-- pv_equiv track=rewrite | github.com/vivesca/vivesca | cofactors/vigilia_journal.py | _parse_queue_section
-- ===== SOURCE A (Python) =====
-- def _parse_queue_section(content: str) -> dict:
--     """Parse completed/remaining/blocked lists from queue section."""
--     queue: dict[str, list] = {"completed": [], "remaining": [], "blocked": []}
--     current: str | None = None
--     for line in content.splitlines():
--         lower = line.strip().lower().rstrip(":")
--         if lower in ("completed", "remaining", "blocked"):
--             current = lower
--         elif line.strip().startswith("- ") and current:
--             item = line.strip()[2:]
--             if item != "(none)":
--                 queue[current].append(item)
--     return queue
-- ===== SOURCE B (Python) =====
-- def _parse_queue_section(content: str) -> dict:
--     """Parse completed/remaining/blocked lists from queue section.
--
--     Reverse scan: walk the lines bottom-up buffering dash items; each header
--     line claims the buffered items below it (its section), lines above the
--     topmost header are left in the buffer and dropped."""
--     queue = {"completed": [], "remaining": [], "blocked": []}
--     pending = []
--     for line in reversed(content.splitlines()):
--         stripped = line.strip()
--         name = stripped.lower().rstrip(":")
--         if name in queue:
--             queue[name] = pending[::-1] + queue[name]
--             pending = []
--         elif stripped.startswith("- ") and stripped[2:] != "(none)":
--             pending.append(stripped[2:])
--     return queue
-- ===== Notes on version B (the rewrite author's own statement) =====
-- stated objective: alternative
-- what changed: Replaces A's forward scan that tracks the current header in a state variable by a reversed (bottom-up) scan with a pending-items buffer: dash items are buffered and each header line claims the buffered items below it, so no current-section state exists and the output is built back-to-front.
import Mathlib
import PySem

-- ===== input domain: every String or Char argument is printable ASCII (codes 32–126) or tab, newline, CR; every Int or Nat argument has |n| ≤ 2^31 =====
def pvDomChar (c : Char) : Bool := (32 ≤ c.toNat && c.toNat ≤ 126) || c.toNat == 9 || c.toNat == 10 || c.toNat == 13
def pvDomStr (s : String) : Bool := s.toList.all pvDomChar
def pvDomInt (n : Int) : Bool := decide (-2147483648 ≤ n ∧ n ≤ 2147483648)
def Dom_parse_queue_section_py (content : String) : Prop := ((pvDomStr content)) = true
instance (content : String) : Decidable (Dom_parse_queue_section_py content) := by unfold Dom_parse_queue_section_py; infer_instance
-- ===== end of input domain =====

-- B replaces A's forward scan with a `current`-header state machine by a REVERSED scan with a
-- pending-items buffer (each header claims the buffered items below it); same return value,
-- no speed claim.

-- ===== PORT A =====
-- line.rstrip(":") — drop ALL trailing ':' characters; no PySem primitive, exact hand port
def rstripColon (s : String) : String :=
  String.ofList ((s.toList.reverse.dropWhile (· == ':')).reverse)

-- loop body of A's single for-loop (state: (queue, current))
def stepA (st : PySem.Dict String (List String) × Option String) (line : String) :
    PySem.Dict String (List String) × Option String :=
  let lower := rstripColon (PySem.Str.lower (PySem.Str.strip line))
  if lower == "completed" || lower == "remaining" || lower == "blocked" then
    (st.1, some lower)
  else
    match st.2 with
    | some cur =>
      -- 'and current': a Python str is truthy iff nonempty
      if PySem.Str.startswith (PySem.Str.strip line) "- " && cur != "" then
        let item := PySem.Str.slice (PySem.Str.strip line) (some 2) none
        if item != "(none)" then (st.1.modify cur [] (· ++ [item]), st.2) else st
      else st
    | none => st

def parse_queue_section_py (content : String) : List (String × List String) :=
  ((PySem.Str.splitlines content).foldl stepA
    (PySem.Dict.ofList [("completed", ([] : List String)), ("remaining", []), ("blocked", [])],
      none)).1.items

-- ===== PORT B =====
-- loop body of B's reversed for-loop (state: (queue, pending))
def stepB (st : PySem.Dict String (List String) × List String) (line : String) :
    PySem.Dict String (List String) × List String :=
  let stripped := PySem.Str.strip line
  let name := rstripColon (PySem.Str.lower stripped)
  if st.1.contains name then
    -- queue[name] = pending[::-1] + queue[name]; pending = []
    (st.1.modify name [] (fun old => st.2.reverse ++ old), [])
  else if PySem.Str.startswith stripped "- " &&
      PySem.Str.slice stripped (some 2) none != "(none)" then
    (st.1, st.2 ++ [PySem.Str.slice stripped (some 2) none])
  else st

■ Work to complete: Write the whole of the data out again exactly as it stands.

■ Solution to the exercise:
-- pv_equiv track=rewrite | github.com/vivesca/vivesca | cofactors/vigilia_journal.py | _parse_queue_section
-- ===== SOURCE A (Python) =====
-- def _parse_queue_section(content: str) -> dict:
--     """Parse completed/remaining/blocked lists from queue section."""
--     queue: dict[str, list] = {"completed": [], "remaining": [], "blocked": []}
--     current: str | None = None
--     for line in content.splitlines():
--         lower = line.strip().lower().rstrip(":")
--         if lower in ("completed", "remaining", "blocked"):
--             current = lower
--         elif line.strip().startswith("- ") and current:
--             item = line.strip()[2:]
--             if item != "(none)":
--                 queue[current].append(item)
--     return queue
-- ===== SOURCE B (Python) =====
-- def _parse_queue_section(content: str) -> dict:
--     """Parse completed/remaining/blocked lists from queue section.
--
--     Reverse scan: walk the lines bottom-up buffering dash items; each header
--     line claims the buffered items below it (its section), lines above the
--     topmost header are left in the buffer and dropped."""
--     queue = {"completed": [], "remaining": [], "blocked": []}
--     pending = []
--     for line in reversed(content.splitlines()):
--         stripped = line.strip()
--         name = stripped.lower().rstrip(":")
--         if name in queue:
--             queue[name] = pending[::-1] + queue[name]
--             pending = []
--         elif stripped.startswith("- ") and stripped[2:] != "(none)":
--             pending.append(stripped[2:])
--     return queue
-- ===== Notes on version B (the rewrite author's own statement) =====
-- stated objective: alternative
-- what changed: Replaces A's forward scan that tracks the current header in a state variable by a reversed (bottom-up) scan with a pending-items buffer: dash items are buffered and each header line claims the buffered items below it, so no current-section state exists and the output is built back-to-front.
import Mathlib
import PySem

-- ===== input domain: every String or Char argument is printable ASCII (codes 32–126) or tab, newline, CR; every Int or Nat argument has |n| ≤ 2^31 =====
def pvDomChar (c : Char) : Bool := (32 ≤ c.toNat && c.toNat ≤ 126) || c.toNat == 9 || c.toNat == 10 || c.toNat == 13
def pvDomStr (s : String) : Bool := s.toList.all pvDomChar
def pvDomInt (n : Int) : Bool := decide (-2147483648 ≤ n ∧ n ≤ 2147483648)
def Dom_parse_queue_section_py (content : String) : Prop := ((pvDomStr content)) = true
instance (content : String) : Decidable (Dom_parse_queue_section_py content) := by unfold Dom_parse_queue_section_py; infer_instance
-- ===== end of input domain =====

-- B replaces A's forward scan with a `current`-header state machine by a REVERSED scan with a
-- pending-items buffer (each header claims the buffered items below it); same return value,
-- no speed claim.

-- ===== PORT A =====
-- line.rstrip(":") — drop ALL trailing ':' characters; no PySem primitive, exact hand port
def rstripColon (s : String) : String :=
  String.ofList ((s.toList.reverse.dropWhile (· == ':')).reverse)

-- loop body of A's single for-loop (state: (queue, current))
def stepA (st : PySem.Dict String (List String) × Option String) (line : String) :
    PySem.Dict String (List String) × Option String :=
  let lower := rstripColon (PySem.Str.lower (PySem.Str.strip line))
  if lower == "completed" || lower == "remaining" || lower == "blocked" then
    (st.1, some lower)
  else
    match st.2 with
    | some cur =>
      -- 'and current': a Python str is truthy iff nonempty
      if PySem.Str.startswith (PySem.Str.strip line) "- " && cur != "" then
        let item := PySem.Str.slice (PySem.Str.strip line) (some 2) none
        if item != "(none)" then (st.1.modify cur [] (· ++ [item]), st.2) else st
      else st
    | none => st

def parse_queue_section_py (content : String) : List (String × List String) :=
  ((PySem.Str.splitlines content).foldl stepA
    (PySem.Dict.ofList [("completed", ([] : List String)), ("remaining", []), ("blocked", [])],
      none)).1.items

-- ===== PORT B =====
-- loop body of B's reversed for-loop (state: (queue, pending))
def stepB (st : PySem.Dict String (List String) × List String) (line : String) :
    PySem.Dict String (List String) × List String :=
  let stripped := PySem.Str.strip line
  let name := rstripColon (PySem.Str.lower stripped)
  if st.1.contains name then
    -- queue[name] = pending[::-1] + queue[name]; pending = []
    (st.1.modify name [] (fun old => st.2.reverse ++ old), [])
  else if PySem.Str.startswith stripped "- " &&
      PySem.Str.slice stripped (some 2) none != "(none)" then
    (st.1, st.2 ++ [PySem.Str.slice stripped (some 2) none])
  else st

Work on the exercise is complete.